» Your instructions: For the entries that follow, tally the lines holding the string "what". Give the total and nothing else.

» Dataset entries:

-- pv_equiv track=rewrite | github.com/vibeforge1111/vibeship-spark-intelligence | lib/advisor.py | _extract_agentic_queries
-- ===== SOURCE A (Python) =====
-- from typing import Any, Dict, List, Optional, Tuple
--
-- def _extract_agentic_queries(context: str, limit: int = 3) -> List[str]:
--     """Extract compact facet queries from context for lightweight agentic retrieval."""
--     tokens = []
--     for raw in context.lower().replace("/", " ").replace("_", " ").split():
--         t = raw.strip(".,:;()[]{}'\"`")
--         if len(t) < 4:
--             continue
--         if t in {"with", "from", "that", "this", "into", "have", "should", "would", "could", "where", "when", "while"}:
--             continue
--         if not any(ch.isalnum() for ch in t):
--             continue
--         tokens.append(t)
--
--     seen = set()
--     facets: List[str] = []
--     for t in tokens:
--         if t in seen:
--             continue
--         seen.add(t)
--         facets.append(t)
--         if len(facets) >= limit:
--             break
--
--     return [f"{t} failure pattern and fix" for t in facets]
-- ===== SOURCE B (Python) =====
-- from typing import Any, Dict, List, Optional, Tuple
--
-- def _extract_agentic_queries(context: str, limit: int = 3) -> List[str]:
--     """Single fused pass: filter, dedup and format in one loop with early break."""
--     seen = set()
--     out: List[str] = []
--     for raw in context.lower().replace("/", " ").replace("_", " ").split():
--         t = raw.strip(".,:;()[]{}'\"`")
--         if len(t) < 4:
--             continue
--         if t in {"with", "from", "that", "this", "into", "have", "should", "would", "could", "where", "when", "while"}:
--             continue
--         if not any(ch.isalnum() for ch in t):
--             continue
--         if t in seen:
--             continue
--         seen.add(t)
--         out.append(f"{t} failure pattern and fix")
--         if len(out) >= limit:
--             break
--     return out
-- ===== Notes on version B (the rewrite author's own statement) =====
-- stated objective: simpler
-- what changed: Replaced A's three sequential passes (build a filtered tokens list, then a dedup/limit loop, then a formatting list-comprehension) by one fused loop that filters, dedups, formats and early-breaks in a single pass with no intermediate list.
import Mathlib
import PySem

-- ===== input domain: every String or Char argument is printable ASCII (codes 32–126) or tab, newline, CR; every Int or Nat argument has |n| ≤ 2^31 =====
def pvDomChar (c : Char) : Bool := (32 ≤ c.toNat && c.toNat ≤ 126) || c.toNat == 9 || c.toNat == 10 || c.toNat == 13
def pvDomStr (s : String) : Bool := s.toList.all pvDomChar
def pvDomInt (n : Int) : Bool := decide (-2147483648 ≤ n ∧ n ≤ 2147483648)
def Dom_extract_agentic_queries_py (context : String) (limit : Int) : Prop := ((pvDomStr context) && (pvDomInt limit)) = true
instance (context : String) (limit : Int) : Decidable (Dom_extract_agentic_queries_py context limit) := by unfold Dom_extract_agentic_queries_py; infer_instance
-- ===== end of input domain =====

-- B fuses A's three passes (filter to tokens, dedup/limit loop, formatting map) into one loop with early break; objective: simpler.


-- shared literals of the two Pythons (the strip-character set and the stopword set literal)
def pvStripSet : String := ".,:;()[]{}'\"`"
def pvStop : List String := ["with", "from", "that", "this", "into", "have", "should", "would", "could", "where", "when", "while"]

-- ===== PORT A =====
-- A's second loop: dedup into facets with 'seen', break once len(facets) >= limit
def pvLoopA (limit : Int) : List String → PySem.Set String → List String → List String
  | [], _, facets => facets
  | t :: rest, seen, facets =>
    if PySem.Set.contains seen t then pvLoopA limit rest seen facets
    else
      let seen' := PySem.Set.add seen t
      let facets' := facets ++ [t]
      if limit ≤ (facets'.length : Int) then facets'
      else pvLoopA limit rest seen' facets'

def extract_agentic_queries_py (context : String) (limit : Int) : List String :=
  let ws := PySem.Str.split₀ (PySem.Str.replace (PySem.Str.replace (PySem.Str.lower context) "/" " ") "_" " ")
  let tokens := ws.foldl (fun acc raw =>
    let t := PySem.Str.stripChars raw pvStripSet
    if PySem.Str.len t < 4 then acc
    else if pvStop.contains t then acc
    else if !(t.toList.any PySem.Chars.isalnum) then acc
    else acc ++ [t]) []
  let facets := pvLoopA limit tokens PySem.Set.empty []
  facets.map (fun t => t ++ " failure pattern and fix")

-- ===== PORT B =====
-- B's single fused loop: filter, dedup, format, early break
def pvLoopB (limit : Int) : List String → PySem.Set String → List String → List String
  | [], _, out => out
  | raw :: rest, seen, out =>
    let t := PySem.Str.stripChars raw pvStripSet
    if PySem.Str.len t < 4 then pvLoopB limit rest seen out
    else if pvStop.contains t then pvLoopB limit rest seen out
    else if !(t.toList.any PySem.Chars.isalnum) then pvLoopB limit rest seen out
    else if PySem.Set.contains seen t then pvLoopB limit rest seen out
    else
      let seen' := PySem.Set.add seen t
      let out' := out ++ [t ++ " failure pattern and fix"]
      if limit ≤ (out'.length : Int) then out'
      else pvLoopB limit rest seen' out'

def extract_agentic_queries_py_alt (context : String) (limit : Int) : List String :=
  pvLoopB limit (PySem.Str.split₀ (PySem.Str.replace (PySem.Str.replace (PySem.Str.lower context) "/" " ") "_" " ")) PySem.Set.empty []

-- ===== PRECONDITION & SPEC =====
def Spec_extract_agentic_queries_py (context : String) (limit : Int) (out : List String) : Prop := out = extract_agentic_queries_py_alt context limit
instance (context : String) (limit : Int) (out : List String) : Decidable (Spec_extract_agentic_queries_py context limit out) := by unfold Spec_extract_agentic_queries_py; infer_instance

-- ===== CLAIM (what is proved, stated in full; the proofs are below) =====
def Claim_equal_extract_agentic_queries_py : Prop := ∀ (context : String) (limit : Int), Dom_extract_agentic_queries_py context limit → Spec_extract_agentic_queries_py context limit (extract_agentic_queries_py context limit)

-- ===== LEMMAS AND PROOFS =====

-- the token filter both Pythons apply, as an Option-valued function (proof helper only)
def pvTok (raw : String) : Option String :=
  let t := PySem.Str.stripChars raw pvStripSet
  if PySem.Str.len t < 4 then none
  else if pvStop.contains t then none
  else if !(t.toList.any PySem.Chars.isalnum) then none
  else some t

-- A's first-loop step appends pvTok's result
theorem pv_stepA_eq : (fun (acc : List String) raw =>
      let t := PySem.Str.stripChars raw pvStripSet
      if PySem.Str.len t < 4 then acc
      else if pvStop.contains t then acc
      else if !(t.toList.any PySem.Chars.isalnum) then acc
      else acc ++ [t]) = fun (acc : List String) raw => acc ++ (pvTok raw).elim [] (fun t => [t]) := by
  funext acc raw
  simp only [pvTok]
  split_ifs <;> simp

-- A's first loop builds exactly the filterMap of pvTok
theorem pv_foldl_tokens (ws : List String) (acc : List String) :
    ws.foldl (fun acc raw => acc ++ (pvTok raw).elim [] (fun t => [t])) acc = acc ++ ws.filterMap pvTok := by
  induction ws generalizing acc with
  | nil => simp
  | cons raw rest ih =>
    cases h : pvTok raw <;> simp [List.foldl_cons, h, ih]

-- B's fused loop, one step, written through pvTok
theorem pv_loopB_cons (limit : Int) (raw : String) (rest : List String)
    (seen : PySem.Set String) (out : List String) :
    pvLoopB limit (raw :: rest) seen out =
      match pvTok raw with
      | none => pvLoopB limit rest seen out
      | some t =>
        if PySem.Set.contains seen t then pvLoopB limit rest seen out
        else
          let out' := out ++ [t ++ " failure pattern and fix"]
          if limit ≤ (out'.length : Int) then out'
          else pvLoopB limit rest (PySem.Set.add seen t) out' := by
  simp only [pvLoopB, pvTok]
  split_ifs <;> simp_all

-- fusing the dedup loop through the filter and the formatting map
theorem pv_fuse (limit : Int) (ws : List String) (seen : PySem.Set String) (facets : List String) :
    pvLoopB limit ws seen (facets.map (fun t => t ++ " failure pattern and fix")) =
      (pvLoopA limit (ws.filterMap pvTok) seen facets).map (fun t => t ++ " failure pattern and fix") := by
  induction ws generalizing seen facets with
  | nil => simp [pvLoopB, pvLoopA]
  | cons raw rest ih =>
    rw [pv_loopB_cons]
    cases h : pvTok raw with
    | none => simpa [List.filterMap_cons, h] using ih seen facets
    | some t =>
      simp only [List.filterMap_cons, h, pvLoopA]
      by_cases hs : t ∈ seen
      · simpa [hs] using ih seen facets
      · by_cases hl : limit ≤ (facets.length : Int) + 1
        · simp [hs, hl]
        · simpa [hs, hl] using ih (PySem.Set.add seen t) (facets ++ [t])

-- ===== VERDICT (by name: the statement is the Claim_ definition above) =====
theorem extract_agentic_queries_py_spec : Claim_equal_extract_agentic_queries_py := by
  intro context limit _
  unfold Spec_extract_agentic_queries_py
  simp only [extract_agentic_queries_py, extract_agentic_queries_py_alt, pv_stepA_eq]
  rw [pv_foldl_tokens]
  simpa using (pv_fuse limit _ PySem.Set.empty []).symm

» Response to this exercise: 2